● Required work:
Filter the entries that follow, copying every line in which the word "theorem" appears.

● Source information:

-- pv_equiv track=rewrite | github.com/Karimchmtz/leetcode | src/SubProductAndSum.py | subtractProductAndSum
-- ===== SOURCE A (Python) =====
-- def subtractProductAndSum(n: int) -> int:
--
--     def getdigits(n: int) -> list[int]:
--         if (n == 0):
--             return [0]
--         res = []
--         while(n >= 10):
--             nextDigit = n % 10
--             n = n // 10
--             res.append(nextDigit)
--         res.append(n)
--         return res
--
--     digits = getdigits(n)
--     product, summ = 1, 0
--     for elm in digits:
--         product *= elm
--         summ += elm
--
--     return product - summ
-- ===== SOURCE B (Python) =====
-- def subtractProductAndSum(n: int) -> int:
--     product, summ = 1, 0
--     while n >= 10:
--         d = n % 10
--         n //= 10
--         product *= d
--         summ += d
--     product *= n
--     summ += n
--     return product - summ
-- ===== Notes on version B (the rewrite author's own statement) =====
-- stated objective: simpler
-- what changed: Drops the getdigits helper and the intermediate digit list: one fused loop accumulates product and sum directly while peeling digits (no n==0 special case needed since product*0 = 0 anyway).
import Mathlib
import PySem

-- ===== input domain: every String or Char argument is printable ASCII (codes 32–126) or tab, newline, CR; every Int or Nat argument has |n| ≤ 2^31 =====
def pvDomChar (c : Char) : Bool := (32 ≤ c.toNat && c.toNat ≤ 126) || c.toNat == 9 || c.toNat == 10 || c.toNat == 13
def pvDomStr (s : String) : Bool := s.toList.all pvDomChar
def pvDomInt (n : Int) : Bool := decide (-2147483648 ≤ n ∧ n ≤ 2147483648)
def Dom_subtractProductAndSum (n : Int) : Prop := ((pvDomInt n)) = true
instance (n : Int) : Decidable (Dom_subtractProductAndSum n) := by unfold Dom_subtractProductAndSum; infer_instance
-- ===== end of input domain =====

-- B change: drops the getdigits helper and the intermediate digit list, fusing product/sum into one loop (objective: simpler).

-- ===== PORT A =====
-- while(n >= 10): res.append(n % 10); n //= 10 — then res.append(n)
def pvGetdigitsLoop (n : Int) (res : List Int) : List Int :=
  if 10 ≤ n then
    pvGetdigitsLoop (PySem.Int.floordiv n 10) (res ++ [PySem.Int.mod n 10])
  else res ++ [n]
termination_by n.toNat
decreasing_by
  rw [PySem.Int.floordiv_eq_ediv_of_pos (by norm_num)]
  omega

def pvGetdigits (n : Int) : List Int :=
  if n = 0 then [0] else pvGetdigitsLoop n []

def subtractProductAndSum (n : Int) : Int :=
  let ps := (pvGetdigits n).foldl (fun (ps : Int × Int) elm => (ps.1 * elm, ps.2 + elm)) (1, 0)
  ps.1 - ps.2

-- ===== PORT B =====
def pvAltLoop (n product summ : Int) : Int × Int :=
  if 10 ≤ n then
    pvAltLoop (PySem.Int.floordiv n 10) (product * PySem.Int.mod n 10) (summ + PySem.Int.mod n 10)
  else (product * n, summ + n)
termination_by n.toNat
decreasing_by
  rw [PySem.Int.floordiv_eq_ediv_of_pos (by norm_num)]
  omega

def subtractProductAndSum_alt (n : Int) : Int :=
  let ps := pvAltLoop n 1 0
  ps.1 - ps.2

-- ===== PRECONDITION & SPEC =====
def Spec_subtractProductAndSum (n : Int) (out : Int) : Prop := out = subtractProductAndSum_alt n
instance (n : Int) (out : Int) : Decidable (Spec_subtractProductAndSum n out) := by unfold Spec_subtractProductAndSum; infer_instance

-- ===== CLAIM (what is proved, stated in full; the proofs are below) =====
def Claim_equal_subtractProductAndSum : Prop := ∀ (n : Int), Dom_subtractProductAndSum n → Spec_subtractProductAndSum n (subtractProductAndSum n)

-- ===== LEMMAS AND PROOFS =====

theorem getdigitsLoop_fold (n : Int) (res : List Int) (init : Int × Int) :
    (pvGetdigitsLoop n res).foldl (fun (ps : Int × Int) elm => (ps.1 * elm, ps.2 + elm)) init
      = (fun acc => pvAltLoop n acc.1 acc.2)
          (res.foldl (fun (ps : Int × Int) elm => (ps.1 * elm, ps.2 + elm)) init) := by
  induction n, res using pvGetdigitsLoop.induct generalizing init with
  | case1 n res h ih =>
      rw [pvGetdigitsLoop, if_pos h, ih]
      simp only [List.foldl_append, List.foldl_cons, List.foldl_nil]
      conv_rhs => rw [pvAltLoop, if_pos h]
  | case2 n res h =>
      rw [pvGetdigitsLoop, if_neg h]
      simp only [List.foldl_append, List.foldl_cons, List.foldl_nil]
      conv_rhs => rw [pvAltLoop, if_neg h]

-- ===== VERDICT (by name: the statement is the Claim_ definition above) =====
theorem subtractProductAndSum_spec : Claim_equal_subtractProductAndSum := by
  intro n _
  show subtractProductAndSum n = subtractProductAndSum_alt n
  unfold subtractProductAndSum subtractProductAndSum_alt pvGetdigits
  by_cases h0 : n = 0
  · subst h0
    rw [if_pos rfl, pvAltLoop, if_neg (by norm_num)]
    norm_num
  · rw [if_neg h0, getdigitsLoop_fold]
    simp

● Exercise output:
theorem getdigitsLoop_fold (n : Int) (res : List Int) (init : Int × Int) :
theorem subtractProductAndSum_spec : Claim_equal_subtractProductAndSum := by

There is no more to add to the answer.